Collected data entries

-- pv_equiv track=rewrite | github.com/kianush00/Graphsearch | backend/app/models/srex/binary_expression_tree.py | __get_tuples_to_join_by_underscore
-- ===== SOURCE A (Python) =====
-- def __get_tuples_to_join_by_underscore(tokens: list[str]) -> list[tuple[int, int]]:
--     """
--     This function identifies multi-word query terms in a boolean expression and returns a list of tuples,
--     where each tuple represents the start and end index of a multi-word term in the tokens list.
--
--     Parameters:
--     tokens (list[str]): A list of boolean query tokens. Each token represents a word or a boolean operator.
--
--     Returns:
--     list[tuple[int, int]]: A list of tuples, where each tuple contains the start and end index of a multi-word term.
--     """
--     tuples_to_join_by_underscore: list[tuple[int, int]] = []
--     start_index: int | None = None
--
--     # Append tuples of index ranges for query terms with more than one word
--     for index, token in enumerate(tokens):
--         if token not in ['AND', 'OR', '(', ')']:  # if token is a term
--             if start_index is None:   # if term is the first one
--                 start_index = index
--         elif start_index is not None:   # if token is an operand or parenthesis after a term
--             if start_index < index - 1:  # the tuple must have a difference greater than zero
--                 tuples_to_join_by_underscore.append((start_index, index - 1))
--             start_index = None
--
--     # Try to append last token elements if they are a multi word term
--     if start_index is not None and (start_index < len(tokens) - 1):
--         tuples_to_join_by_underscore.append((start_index, len(tokens) - 1))
--
--     return tuples_to_join_by_underscore
-- ===== SOURCE B (Python) =====
-- def __get_tuples_to_join_by_underscore(tokens: list[str]) -> list[tuple[int, int]]:
--     delims = [-1] + [i for i, t in enumerate(tokens) if t in ('AND', 'OR', '(', ')')] + [len(tokens)]
--     return [(p + 1, q - 1) for p, q in zip(delims, delims[1:]) if q - p > 2]
-- ===== Notes on version B (the rewrite author's own statement) =====
-- stated objective: simpler
-- what changed: B replaces A's stateful single pass with a start_index sentinel by a staged formulation: extract all delimiter positions (padded with -1 and len(tokens)), then emit (p+1, q-1) for each consecutive delimiter pair with gap q-p > 2.
import Mathlib
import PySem

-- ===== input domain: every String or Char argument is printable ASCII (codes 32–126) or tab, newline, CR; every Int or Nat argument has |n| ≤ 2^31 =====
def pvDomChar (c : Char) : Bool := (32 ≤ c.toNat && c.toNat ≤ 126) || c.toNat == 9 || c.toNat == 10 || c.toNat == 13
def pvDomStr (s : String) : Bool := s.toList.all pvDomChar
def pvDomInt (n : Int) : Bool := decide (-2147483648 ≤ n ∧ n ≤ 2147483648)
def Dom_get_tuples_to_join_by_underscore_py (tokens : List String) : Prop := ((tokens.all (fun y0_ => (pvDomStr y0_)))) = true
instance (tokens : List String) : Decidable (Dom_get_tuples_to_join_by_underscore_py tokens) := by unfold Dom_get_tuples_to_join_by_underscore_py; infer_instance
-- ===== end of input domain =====

-- B replaces A's start_index-sentinel single pass by a staged formulation: collect the
-- delimiter positions (padded with -1 and len(tokens)) and emit one tuple per consecutive
-- delimiter pair whose gap exceeds 2 (objective: simpler, same cost).

-- ===== PORT A =====
def pvIsOp (t : String) : Bool := t == "AND" || t == "OR" || t == "(" || t == ")"

def pvStepA (st : List (Int × Int) × Option Int) (p : Int × String) :
    List (Int × Int) × Option Int :=
  let acc := st.1
  let si := st.2
  let index := p.1
  let token := p.2
  if ¬ pvIsOp token then
    match si with
    | none => (acc, some index)
    | some _ => (acc, si)
  else
    match si with
    | some s => (if s < index - 1 then acc ++ [(s, index - 1)] else acc, none)
    | none => (acc, none)

def get_tuples_to_join_by_underscore_py (tokens : List String) : List (Int × Int) :=
  let st := (PySem.List.enumerate tokens 0).foldl pvStepA ([], none)
  match st.2 with
  | some s =>
      if s < (tokens.length : Int) - 1 then st.1 ++ [(s, (tokens.length : Int) - 1)] else st.1
  | none => st.1

-- ===== PORT B =====
-- delims = [-1] + [i for i, t in enumerate(tokens) if t in ('AND','OR','(',')')] + [len(tokens)]
-- [(p+1, q-1) for p, q in zip(delims, delims[1:]) if q - p > 2]
def get_tuples_to_join_by_underscore_py_alt (tokens : List String) : List (Int × Int) :=
  let delims : List Int :=
    (-1) :: ((PySem.List.enumerate tokens 0).filter (fun p => pvIsOp p.2)).map Prod.fst
      ++ [(tokens.length : Int)]
  ((delims.zip delims.tail).filter (fun pq => pq.2 - pq.1 > 2)).map
    (fun pq => (pq.1 + 1, pq.2 - 1))

-- ===== PRECONDITION & SPEC =====
def Spec_get_tuples_to_join_by_underscore_py (tokens : List String) (out : List (Int × Int)) : Prop := out = get_tuples_to_join_by_underscore_py_alt tokens
instance (tokens : List String) (out : List (Int × Int)) : Decidable (Spec_get_tuples_to_join_by_underscore_py tokens out) := by unfold Spec_get_tuples_to_join_by_underscore_py; infer_instance

-- ===== CLAIM (what is proved, stated in full; the proofs are below) =====
def Claim_equal_get_tuples_to_join_by_underscore_py : Prop := ∀ (tokens : List String), Dom_get_tuples_to_join_by_underscore_py tokens → Spec_get_tuples_to_join_by_underscore_py tokens (get_tuples_to_join_by_underscore_py tokens)

-- ===== LEMMAS AND PROOFS =====

-- the recursive characterisation of A (left-to-right with the open-run start)
def pvAux (i : Int) (si : Option Int) : List String → List (Int × Int)
  | [] =>
      match si with
      | some s => if s < i - 1 then [(s, i - 1)] else []
      | none => []
  | t :: ts =>
      if ¬ pvIsOp t then
        match si with
        | none => pvAux (i + 1) (some i) ts
        | some _ => pvAux (i + 1) si ts
      else
        match si with
        | some s => (if s < i - 1 then [(s, i - 1)] else []) ++ pvAux (i + 1) none ts
        | none => pvAux (i + 1) none ts

def pvFinalize (e : Int) (st : List (Int × Int) × Option Int) : List (Int × Int) :=
  match st.2 with
  | some s => if s < e - 1 then st.1 ++ [(s, e - 1)] else st.1
  | none => st.1

theorem pvFoldA (ts : List String) : ∀ (i : Int) (acc : List (Int × Int)) (si : Option Int),
    pvFinalize (i + ts.length) ((PySem.List.enumerate ts i).foldl pvStepA (acc, si))
      = acc ++ pvAux i si ts := by
  induction ts with
  | nil =>
      intro i acc si
      cases si <;> simp [pvFinalize, pvAux] <;> split <;> simp
  | cons t ts ih =>
      intro i acc si
      rw [PySem.List.enumerate_cons]
      simp only [List.foldl_cons]
      have hlen : i + ((t :: ts).length : Int) = (i + 1) + (ts.length : Int) := by
        simp only [List.length_cons]; push_cast; omega
      rw [hlen]
      by_cases hop : pvIsOp t
      · cases si with
        | none => simp [pvStepA, hop, pvAux, ih]
        | some s =>
            by_cases hlt : s < i - 1 <;>
              simp [pvStepA, hop, pvAux, ih, hlt]
      · cases si with
        | none => simp [pvStepA, hop, pvAux, ih]
        | some s => simp [pvStepA, hop, pvAux, ih]

-- the recursive characterisation of B (previous delimiter p, remaining delimiters, final pad n)
def pvEmit (p : Int) : List Int → Int → List (Int × Int)
  | [], n => if n - p > 2 then [(p + 1, n - 1)] else []
  | d :: ds, n => (if d - p > 2 then [(p + 1, d - 1)] else []) ++ pvEmit d ds n

theorem pvZipEmit (ds : List Int) : ∀ (p n : Int),
    ((((p :: ds ++ [n]).zip (ds ++ [n])).filter (fun pq => pq.2 - pq.1 > 2)).map
        (fun pq => (pq.1 + 1, pq.2 - 1)))
      = pvEmit p ds n := by
  induction ds with
  | nil =>
      intro p n
      by_cases h : n - p > 2
      · simp [pvEmit, h]
      · simp [pvEmit, h]
  | cons d ds ih =>
      intro p n
      have hzip : ((p :: (d :: ds) ++ [n]).zip ((d :: ds) ++ [n]))
          = (p, d) :: (((d :: ds) ++ [n]).zip (ds ++ [n])) := by
        simp [List.zip]
      rw [hzip]
      by_cases h : d - p > 2
      · simp only [List.filter_cons, List.map_cons, pvEmit, decide_eq_true_eq, h, if_pos]
        rw [← ih d n]
        simp [h]
      · simp only [List.filter_cons, pvEmit, decide_eq_true_eq]
        rw [if_neg h, if_neg h, List.nil_append, ← ih d n]

theorem pvAuxEmit (ts : List String) : ∀ (i : Int) (si : Option Int),
    pvAux i si ts
      = pvEmit (match si with | none => i - 1 | some s => s - 1)
          (((PySem.List.enumerate ts i).filter (fun p => pvIsOp p.2)).map Prod.fst)
          (i + ts.length) := by
  induction ts with
  | nil =>
      intro i si
      cases si with
      | none =>
          simp only [pvAux, PySem.List.enumerate_nil, List.filter_nil, List.map_nil,
            List.length_nil, Int.natCast_zero, add_zero, pvEmit]
          rw [if_neg (by omega)]
      | some s =>
          simp only [pvAux, PySem.List.enumerate_nil, List.filter_nil, List.map_nil,
            List.length_nil, Int.natCast_zero, add_zero, pvEmit]
          by_cases h : s < i - 1
          · rw [if_pos h, if_pos (by omega)]
            norm_num
          · rw [if_neg h, if_neg (by omega)]
  | cons t ts ih =>
      intro i si
      rw [PySem.List.enumerate_cons]
      have hlen : i + ((t :: ts).length : Int) = (i + 1) + (ts.length : Int) := by
        simp only [List.length_cons]; push_cast; omega
      rw [hlen]
      by_cases hop : pvIsOp t
      · have hfil : ((((i, t) :: PySem.List.enumerate ts (i + 1)).filter
              (fun p => pvIsOp p.2)).map Prod.fst)
            = i :: ((PySem.List.enumerate ts (i + 1)).filter
              (fun p => pvIsOp p.2)).map Prod.fst := by
          simp [List.filter_cons, hop]
        rw [hfil]
        cases si with
        | none =>
            have hL : pvAux i none (t :: ts) = pvAux (i + 1) none ts := by
              simp [pvAux, hop]
            rw [hL, ih (i + 1) none]
            simp only [pvEmit]
            rw [if_neg (by omega), List.nil_append]
            norm_num
        | some s =>
            have hL : pvAux i (some s) (t :: ts)
                = (if s < i - 1 then [(s, i - 1)] else []) ++ pvAux (i + 1) none ts := by
              simp [pvAux, hop]
            rw [hL, ih (i + 1) none]
            simp only [pvEmit]
            by_cases h : s < i - 1
            · rw [if_pos h, if_pos (by omega)]
              norm_num
            · rw [if_neg h, if_neg (by omega), List.nil_append, List.nil_append]
              norm_num
      · have hfil : ((((i, t) :: PySem.List.enumerate ts (i + 1)).filter
              (fun p => pvIsOp p.2)).map Prod.fst)
            = ((PySem.List.enumerate ts (i + 1)).filter
              (fun p => pvIsOp p.2)).map Prod.fst := by
          simp [List.filter_cons, hop]
        rw [hfil]
        cases si with
        | none =>
            have hL : pvAux i none (t :: ts) = pvAux (i + 1) (some i) ts := by
              simp [pvAux, hop]
            rw [hL, ih (i + 1) (some i)]
        | some s =>
            have hL : pvAux i (some s) (t :: ts) = pvAux (i + 1) (some s) ts := by
              simp [pvAux, hop]
            rw [hL, ih (i + 1) (some s)]

-- ===== VERDICT (by name: the statement is the Claim_ definition above) =====
theorem get_tuples_to_join_by_underscore_py_spec : Claim_equal_get_tuples_to_join_by_underscore_py := by
  intro tokens _
  unfold Spec_get_tuples_to_join_by_underscore_py
  have hA := pvFoldA tokens 0 [] none
  simp only [zero_add, List.nil_append] at hA
  have hE := pvAuxEmit tokens 0 none
  simp only [zero_add] at hE
  have hZ := pvZipEmit
    (((PySem.List.enumerate tokens 0).filter (fun p => pvIsOp p.2)).map Prod.fst)
    (-1) (tokens.length : Int)
  calc get_tuples_to_join_by_underscore_py tokens
      = pvFinalize (tokens.length : Int)
          ((PySem.List.enumerate tokens 0).foldl pvStepA ([], none)) := rfl
    _ = pvAux 0 none tokens := hA
    _ = pvEmit (-1)
          (((PySem.List.enumerate tokens 0).filter (fun p => pvIsOp p.2)).map Prod.fst)
          (tokens.length : Int) := by rw [hE]; norm_num
    _ = get_tuples_to_join_by_underscore_py_alt tokens := by
          rw [← hZ]; rfl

(What is being asked): Count every line of the data above where "omega" appears, and give the total only.

(Task solution): 8